- [What to produce] Extract the lines from the first line of the records below through the line containing "[True] * (n + 1)", inclusive, and reproduce them exactly as written.

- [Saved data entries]
----------

-- pv_equiv track=rewrite | github.com/dana11235/advent_of_code | 2019/day21/day21-old.py | can_walk
-- ===== SOURCE A (Python) =====
-- def can_walk(combo):
--     jump = False
--     walk = False
--
--     if len(combo) < 4:
--         jump = True
--     elif combo[3] != '.':
--         # Jumping won't land in a pit
--         jump = can_walk(combo[4:])
--
--     if len(combo) == 0:
--         walk = True
--     elif combo[0] != '.':
--         # walking won't land in a pit
--         walk = can_walk(combo[1:])
--
--     if jump and not walk:
--         return False
--     else:
--         # If there is no path forward, this returns true, but that's ok
--         return True
-- ===== SOURCE B (Python) =====
-- def can_walk(combo):
--     # Bottom-up DP over suffix positions: res[i] == can_walk(combo[i:]); O(n) instead of O(2^n).
--     n = len(combo)
--     res = [True] * (n + 1)
--     for i in range(n - 1, -1, -1):
--         m = n - i
--         if m < 4:
--             jump = True
--         elif combo[i + 3] != '.':
--             jump = res[i + 4]
--         else:
--             jump = False
--         if combo[i] != '.':
--             walk = res[i + 1]
--         else:
--             walk = False
--         res[i] = (not jump) or walk
--     return res[0]
-- ===== Notes on version B (the rewrite author's own statement) =====
-- stated objective: faster
-- what changed: Replaced the exponential double recursion over suffixes with a bottom-up dynamic program filling res[i] = can_walk(combo[i:]) in one backward pass; intended as asymptotically faster (timing: A timed out at n=64 where B returned; ratio at sizes both finish was unmeasurable).
import Mathlib
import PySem

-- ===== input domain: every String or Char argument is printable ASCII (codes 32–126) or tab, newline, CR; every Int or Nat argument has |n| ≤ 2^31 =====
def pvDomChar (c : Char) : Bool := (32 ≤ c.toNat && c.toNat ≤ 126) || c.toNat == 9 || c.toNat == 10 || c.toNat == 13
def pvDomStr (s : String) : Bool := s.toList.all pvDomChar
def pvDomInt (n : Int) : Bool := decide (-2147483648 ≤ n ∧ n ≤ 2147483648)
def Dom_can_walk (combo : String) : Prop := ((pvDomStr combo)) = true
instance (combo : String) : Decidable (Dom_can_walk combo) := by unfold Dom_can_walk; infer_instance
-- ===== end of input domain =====

-- B replaces A's exponential double recursion with a one-pass suffix DP; intended as faster (in a timing run A timed out at n=64 where B returned; no ratio could be measured at sizes both finish).

-- ===== PORT A =====
-- literal transliteration of A's recursion; combo[3]/combo[0] are in range in their
-- branches, so '(pyGet? …).getD' is exact there; combo[4:]/combo[1:] are List.drop.
def can_walk_rec (s : List Char) : Bool :=
  let jump : Bool :=
    if s.length < 4 then true
    else if (PySem.List.pyGet? s 3).getD ' ' ≠ '.' then can_walk_rec (s.drop 4)
    else false
  let walk : Bool :=
    if s.length = 0 then true
    else if (PySem.List.pyGet? s 0).getD ' ' ≠ '.' then can_walk_rec (s.drop 1)
    else false
  if jump && !walk then false else true
termination_by s.length
decreasing_by
  all_goals simp [List.length_drop]
  all_goals omega

def can_walk (combo : String) : Bool := can_walk_rec combo.toList

-- ===== PORT B =====
-- B's backward loop filling res[n..0]; ported as a recursion that returns the list
-- [res_i, res_{i+1}, …, res_n] for the current suffix (same values, same order of filling).
def can_walk_dp : List Char → List Bool
  | [] => [true]
  | c :: rest =>
    let r := can_walk_dp rest
    let jump : Bool :=
      if rest.length < 3 then true          -- m = rest.length + 1 < 4
      else if rest[2]?.getD ' ' ≠ '.' then r[3]?.getD true
      else false
    let walk : Bool :=
      if c ≠ '.' then r[0]?.getD true else false
    (!jump || walk) :: r

def can_walk_alt (combo : String) : Bool := (can_walk_dp combo.toList).headD true

-- ===== PRECONDITION & SPEC =====
def Spec_can_walk (combo : String) (out : Bool) : Prop := out = can_walk_alt combo
instance (combo : String) (out : Bool) : Decidable (Spec_can_walk combo out) := by unfold Spec_can_walk; infer_instance

-- ===== CLAIM (what is proved, stated in full; the proofs are below) =====
def Claim_equal_can_walk : Prop := ∀ (combo : String), Dom_can_walk combo → Spec_can_walk combo (can_walk combo)

-- ===== LEMMAS AND PROOFS =====

-- the intended content of the DP list: can_walk_rec on each suffix
def suffList : List Char → List Bool
  | [] => [can_walk_rec []]
  | c :: rest => can_walk_rec (c :: rest) :: suffList rest

theorem suffList_get? (s : List Char) (k : Nat) (hk : k ≤ s.length) :
    (suffList s)[k]? = some (can_walk_rec (s.drop k)) := by
  induction s generalizing k with
  | nil =>
    have hz : k = 0 := by simpa using hk
    subst hz
    simp [suffList]
  | cons c rest ih =>
    cases k with
    | zero => simp [suffList]
    | succ k =>
      simp only [suffList, List.getElem?_cons_succ, List.drop_succ_cons]
      exact ih k (by simpa using hk)

theorem can_walk_rec_eq_or (s : List Char) :
    can_walk_rec s =
      (!(if s.length < 4 then true
         else if (PySem.List.pyGet? s 3).getD ' ' ≠ '.' then can_walk_rec (s.drop 4)
         else false) ||
       (if s.length = 0 then true
        else if (PySem.List.pyGet? s 0).getD ' ' ≠ '.' then can_walk_rec (s.drop 1)
        else false)) := by
  rw [can_walk_rec]
  cases (if s.length < 4 then true
         else if (PySem.List.pyGet? s 3).getD ' ' ≠ '.' then can_walk_rec (s.drop 4)
         else false) <;>
  cases (if s.length = 0 then true
         else if (PySem.List.pyGet? s 0).getD ' ' ≠ '.' then can_walk_rec (s.drop 1)
         else false) <;> rfl

theorem dp_eq_suffList (s : List Char) : can_walk_dp s = suffList s := by
  induction s with
  | nil => simp [can_walk_dp, suffList, can_walk_rec]
  | cons c rest ih =>
    simp only [can_walk_dp, ih, suffList]
    congr 1
    rw [can_walk_rec_eq_or (c :: rest)]
    congr 1
    · -- jump components agree
      congr 1
      by_cases h3 : rest.length < 3
      · simp [h3, List.length_cons]
        omega
      · have hlt : ¬ (c :: rest).length < 4 := by simp [List.length_cons]; omega
        have hget : PySem.List.pyGet? (c :: rest) 3 = rest[2]? := by
          have : ((3:Nat) : Int) = (3 : Int) := by norm_num
          rw [← this, PySem.List.pyGet?_natCast]
          simp
        have h2 : 2 < rest.length := by omega
        have hdrop : (c :: rest).drop 4 = rest.drop 3 := rfl
        rw [if_neg h3, if_neg hlt, hget, hdrop]
        rw [List.getElem?_eq_getElem h2]
        have := suffList_get? rest 3 (by omega)
        rw [this]
        simp
    · -- walk components agree
      have hne : (c :: rest).length ≠ 0 := by simp
      have hget : PySem.List.pyGet? (c :: rest) 0 = some c := by
        simp
      rw [if_neg hne, hget]
      have := suffList_get? rest 0 (by omega)
      simp only [this, List.drop_one, List.tail_cons, Option.getD_some]
      by_cases hc : c = '.' <;> simp [hc]

-- ===== VERDICT (by name: the statement is the Claim_ definition above) =====
theorem can_walk_spec : Claim_equal_can_walk := by
  intro combo _
  unfold Spec_can_walk can_walk can_walk_alt
  rw [dp_eq_suffList]
  cases h : combo.toList with
  | nil => simp [suffList]
  | cons c rest => simp [suffList]
-- pv_equiv track=rewrite | github.com/MKrawitzky/Ziggy | stan/metrics/mobility_diann.py | _count_missed_cleavages
-- ===== SOURCE A (Python) =====
-- _ENZYME_RULES: dict[str, dict] = {
--     "trypsin":       {"sites": frozenset("KR"),   "blocked_next": frozenset("P"), "direction": "c"},
--     "trypsin_lysc":  {"sites": frozenset("KR"),   "blocked_next": frozenset("P"), "direction": "c"},
--     "lysc":          {"sites": frozenset("K"),    "blocked_next": frozenset(),   "direction": "c"},
--     "argc":          {"sites": frozenset("R"),    "blocked_next": frozenset(),   "direction": "c"},
--     "chymotrypsin":  {"sites": frozenset("FWY"),  "blocked_next": frozenset("P"),"direction": "c"},
--     "rchymoselect":  {"sites": frozenset("RFWY"), "blocked_next": frozenset(),   "direction": "c"},
--     "krakatoa":      {"sites": frozenset("KR"),   "blocked_next": frozenset(),   "direction": "c"},
--     "vesuvius":      {"sites": frozenset("FWY"),  "blocked_next": frozenset(),   "direction": "c"},
--     "aspn":          {"sites": frozenset("D"),    "blocked_next": frozenset(),   "direction": "n"},
--     "proalanase":    {"sites": frozenset("PA"),   "blocked_next": frozenset(),   "direction": "c"},
--     "pepsin":        {"sites": frozenset("FL"),   "blocked_next": frozenset(),   "direction": "c"},
--     "nonspecific":   {"sites": frozenset(),       "blocked_next": frozenset(),   "direction": "c"},
-- }
--
-- def _count_missed_cleavages(stripped: str, enzyme: str = "trypsin") -> int:
--     """Count missed cleavages in a bare amino acid sequence for a given enzyme.
--
--     For C-terminal enzymes: counts cleavage-site AAs not at C-terminus
--     and not followed by a blocked AA.
--     For N-terminal enzymes (Asp-N): counts cleavage-site AAs not at
--     N-terminus.
--     Returns 0 for nonspecific digestion.
--     """
--     if not stripped:
--         return 0
--     rules = _ENZYME_RULES.get(enzyme, _ENZYME_RULES["trypsin"])
--     sites = rules["sites"]
--     blocked_next = rules["blocked_next"]
--     direction = rules["direction"]
--
--     if not sites:           # nonspecific
--         return 0
--
--     seq = stripped.upper()
--     count = 0
--
--     if direction == "c":
--         # cleave after site AA — missed if not at C-terminus and next AA not blocked
--         for i, aa in enumerate(seq[:-1]):
--             if aa in sites and seq[i + 1] not in blocked_next:
--                 count += 1
--     else:
--         # cleave before site AA (Asp-N style) — missed if not at N-terminus
--         for i, aa in enumerate(seq[1:], start=1):
--             if aa in sites:
--                 count += 1
--
--     return count
-- ===== SOURCE B (Python) =====
-- _ENZYME_RULES: dict[str, dict] = {
--     "trypsin":       {"sites": frozenset("KR"),   "blocked_next": frozenset("P"), "direction": "c"},
--     "trypsin_lysc":  {"sites": frozenset("KR"),   "blocked_next": frozenset("P"), "direction": "c"},
--     "lysc":          {"sites": frozenset("K"),    "blocked_next": frozenset(),   "direction": "c"},
--     "argc":          {"sites": frozenset("R"),    "blocked_next": frozenset(),   "direction": "c"},
--     "chymotrypsin":  {"sites": frozenset("FWY"),  "blocked_next": frozenset("P"),"direction": "c"},
--     "rchymoselect":  {"sites": frozenset("RFWY"), "blocked_next": frozenset(),   "direction": "c"},
--     "krakatoa":      {"sites": frozenset("KR"),   "blocked_next": frozenset(),   "direction": "c"},
--     "vesuvius":      {"sites": frozenset("FWY"),  "blocked_next": frozenset(),   "direction": "c"},
--     "aspn":          {"sites": frozenset("D"),    "blocked_next": frozenset(),   "direction": "n"},
--     "proalanase":    {"sites": frozenset("PA"),   "blocked_next": frozenset(),   "direction": "c"},
--     "pepsin":        {"sites": frozenset("FL"),   "blocked_next": frozenset(),   "direction": "c"},
--     "nonspecific":   {"sites": frozenset(),       "blocked_next": frozenset(),   "direction": "c"},
-- }
--
--
-- def _count_missed_cleavages(stripped: str, enzyme: str = "trypsin") -> int:
--     """Arithmetic formulation: total site-residue count minus the terminal
--     correction and the count of site+blocked two-letter patterns, all obtained
--     with str.count — no per-boundary scan.  (Correct because every rule's
--     sites and blocked_next are disjoint, so the two-letter patterns cannot
--     overlap themselves.)"""
--     if not stripped:
--         return 0
--     rules = _ENZYME_RULES.get(enzyme, _ENZYME_RULES["trypsin"])
--     sites = rules["sites"]
--     blocked_next = rules["blocked_next"]
--     seq = stripped.upper()
--     total = sum(seq.count(s) for s in sites)
--     if rules["direction"] == "n":
--         return total - (seq[0] in sites)
--     blocked_pairs = sum(seq.count(s + b) for s in sites for b in blocked_next)
--     return total - (seq[-1] in sites) - blocked_pairs
-- ===== Notes on version B (the rewrite author's own statement) =====
-- stated objective: alternative
-- what changed: Replaces A's per-boundary scan (indexed loop over adjacent residues with set-membership tests) by an arithmetic formulation: total count of site residues (sum of str.count per site letter) minus a terminal-residue correction minus the str.count of each two-letter site+blocked pattern; correct because every rule's site and blocked sets are disjoint, so the two-letter patterns cannot overlap.
import Mathlib
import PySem
-- pv_equiv track=rewrite | github.com/eiei220101/WX-BRIEF-JCAB-for-PPL-CPL-IR | app.py | group_metar_taf_airports_by_region
-- ===== SOURCE A (Python) =====
-- UI_REGION_GROUPS_METAR_TAF: list[dict] = [
--     {
--         "id": "tohoku_kanto",
--         "title": "東北・関東",
--         "icaos": (
--             "RJSF",
--             "RJSS",
--             "RJSN",
--             "RJSC",
--             "RJSI",
--             "RJSY",
--             "RJSK",
--             "RJTU",
--             "RJAH",
--         ),
--     },
--     {
--         "id": "kyushu",
--         "title": "九州",
--         "icaos": (
--             "RJFF",
--             "RJFR",
--             "RJFS",
--             "RJFU",
--             "RJDB",
--             "RJDT",
--             "RJFE",
--             "RJDO",
--             "RJDK",
--             "RJFT",
--             "RJDA",
--             "RJFO",
--             "RJFM",
--             "RJFK",
--             "RJFG",
--             "RJFC",
--         ),
--     },
-- ]
--
-- def group_metar_taf_airports_by_region(
--     airports: list[dict],
-- ) -> list[tuple[str, list[dict]]]:
--     """UI 用: (地域タイトル, 空港行) のリスト。未定義の空港は「その他」。"""
--     seen: set[str] = set()
--     blocks: list[tuple[str, list[dict]]] = []
--     for g in UI_REGION_GROUPS_METAR_TAF:
--         title = str(g.get("title") or "").strip() or "地域"
--         want = [str(x).strip().upper() for x in (g.get("icaos") or ()) if str(x).strip()]
--         if not want:
--             continue
--         order = {c: i for i, c in enumerate(want)}
--         sub = [
--             ap
--             for ap in airports
--             if str(ap.get("icao") or "").strip().upper() in order
--         ]
--         sub.sort(
--             key=lambda ap: order.get(str(ap.get("icao") or "").strip().upper(), 99)
--         )
--         for ap in sub:
--             seen.add(str(ap.get("icao") or "").strip().upper())
--         if sub:
--             blocks.append((title, sub))
--     other = [
--         ap
--         for ap in airports
--         if str(ap.get("icao") or "").strip().upper() not in seen
--     ]
--     if other:
--         other.sort(key=lambda ap: str(ap.get("icao") or ""))
--         blocks.append(("その他", other))
--     return blocks
-- ===== SOURCE B (Python) =====
-- UI_REGION_GROUPS_METAR_TAF: list[dict] = [
--     {
--         "id": "tohoku_kanto",
--         "title": "東北・関東",
--         "icaos": (
--             "RJSF",
--             "RJSS",
--             "RJSN",
--             "RJSC",
--             "RJSI",
--             "RJSY",
--             "RJSK",
--             "RJTU",
--             "RJAH",
--         ),
--     },
--     {
--         "id": "kyushu",
--         "title": "九州",
--         "icaos": (
--             "RJFF",
--             "RJFR",
--             "RJFS",
--             "RJFU",
--             "RJDB",
--             "RJDT",
--             "RJFE",
--             "RJDO",
--             "RJDK",
--             "RJFT",
--             "RJDA",
--             "RJFO",
--             "RJFM",
--             "RJFK",
--             "RJFG",
--             "RJFC",
--         ),
--     },
-- ]
--
--
-- def _region_titles_and_index():
--     """Precompute, once, the group titles and a combined index
--     ICAO -> (group_index, order_within_group) from the constant table."""
--     titles = []
--     index = {}
--     for gi, g in enumerate(UI_REGION_GROUPS_METAR_TAF):
--         titles.append(str(g.get("title") or "").strip() or "地域")
--         pos = 0
--         for x in g.get("icaos") or ():
--             c = str(x).strip().upper()
--             if c:
--                 index[c] = (gi, pos)
--                 pos += 1
--     return titles, index
--
--
-- _TITLES, _INDEX = _region_titles_and_index()
--
--
-- def group_metar_taf_airports_by_region(
--     airports: list[dict],
-- ) -> list[tuple[str, list[dict]]]:
--     """UI 用: (地域タイトル, 空港行) のリスト。未定義の空港は「その他」。"""
--     buckets: list[list[dict]] = [[] for _ in _TITLES]
--     other: list[dict] = []
--     for ap in airports:
--         hit = _INDEX.get(str(ap.get("icao") or "").strip().upper())
--         if hit is None:
--             other.append(ap)
--         else:
--             buckets[hit[0]].append(ap)
--     blocks: list[tuple[str, list[dict]]] = []
--     for gi, title in enumerate(_TITLES):
--         sub = buckets[gi]
--         if sub:
--             sub.sort(
--                 key=lambda ap: _INDEX[str(ap.get("icao") or "").strip().upper()][1]
--             )
--             blocks.append((title, sub))
--     if other:
--         other.sort(key=lambda ap: str(ap.get("icao") or ""))
--         blocks.append(("その他", other))
--     return blocks
-- ===== Notes on version B (the rewrite author's own statement) =====
-- stated objective: alternative
-- what changed: A rebuilds each region's order dict and filter-scans the whole airport list once per region plus a final 'seen'-set pass; B precomputes a single ICAO->(group,order) index once at module load and distributes the airports into per-region buckets and an 'other' bucket in one pass, then sorts and emits each non-empty bucket.
import Mathlib
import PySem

----------

- [Solution]
-- pv_equiv track=rewrite | github.com/dana11235/advent_of_code | 2019/day21/day21-old.py | can_walk
-- ===== SOURCE A (Python) =====
-- def can_walk(combo):
--     jump = False
--     walk = False
--
--     if len(combo) < 4:
--         jump = True
--     elif combo[3] != '.':
--         # Jumping won't land in a pit
--         jump = can_walk(combo[4:])
--
--     if len(combo) == 0:
--         walk = True
--     elif combo[0] != '.':
--         # walking won't land in a pit
--         walk = can_walk(combo[1:])
--
--     if jump and not walk:
--         return False
--     else:
--         # If there is no path forward, this returns true, but that's ok
--         return True
-- ===== SOURCE B (Python) =====
-- def can_walk(combo):
--     # Bottom-up DP over suffix positions: res[i] == can_walk(combo[i:]); O(n) instead of O(2^n).
--     n = len(combo)
--     res = [True] * (n + 1)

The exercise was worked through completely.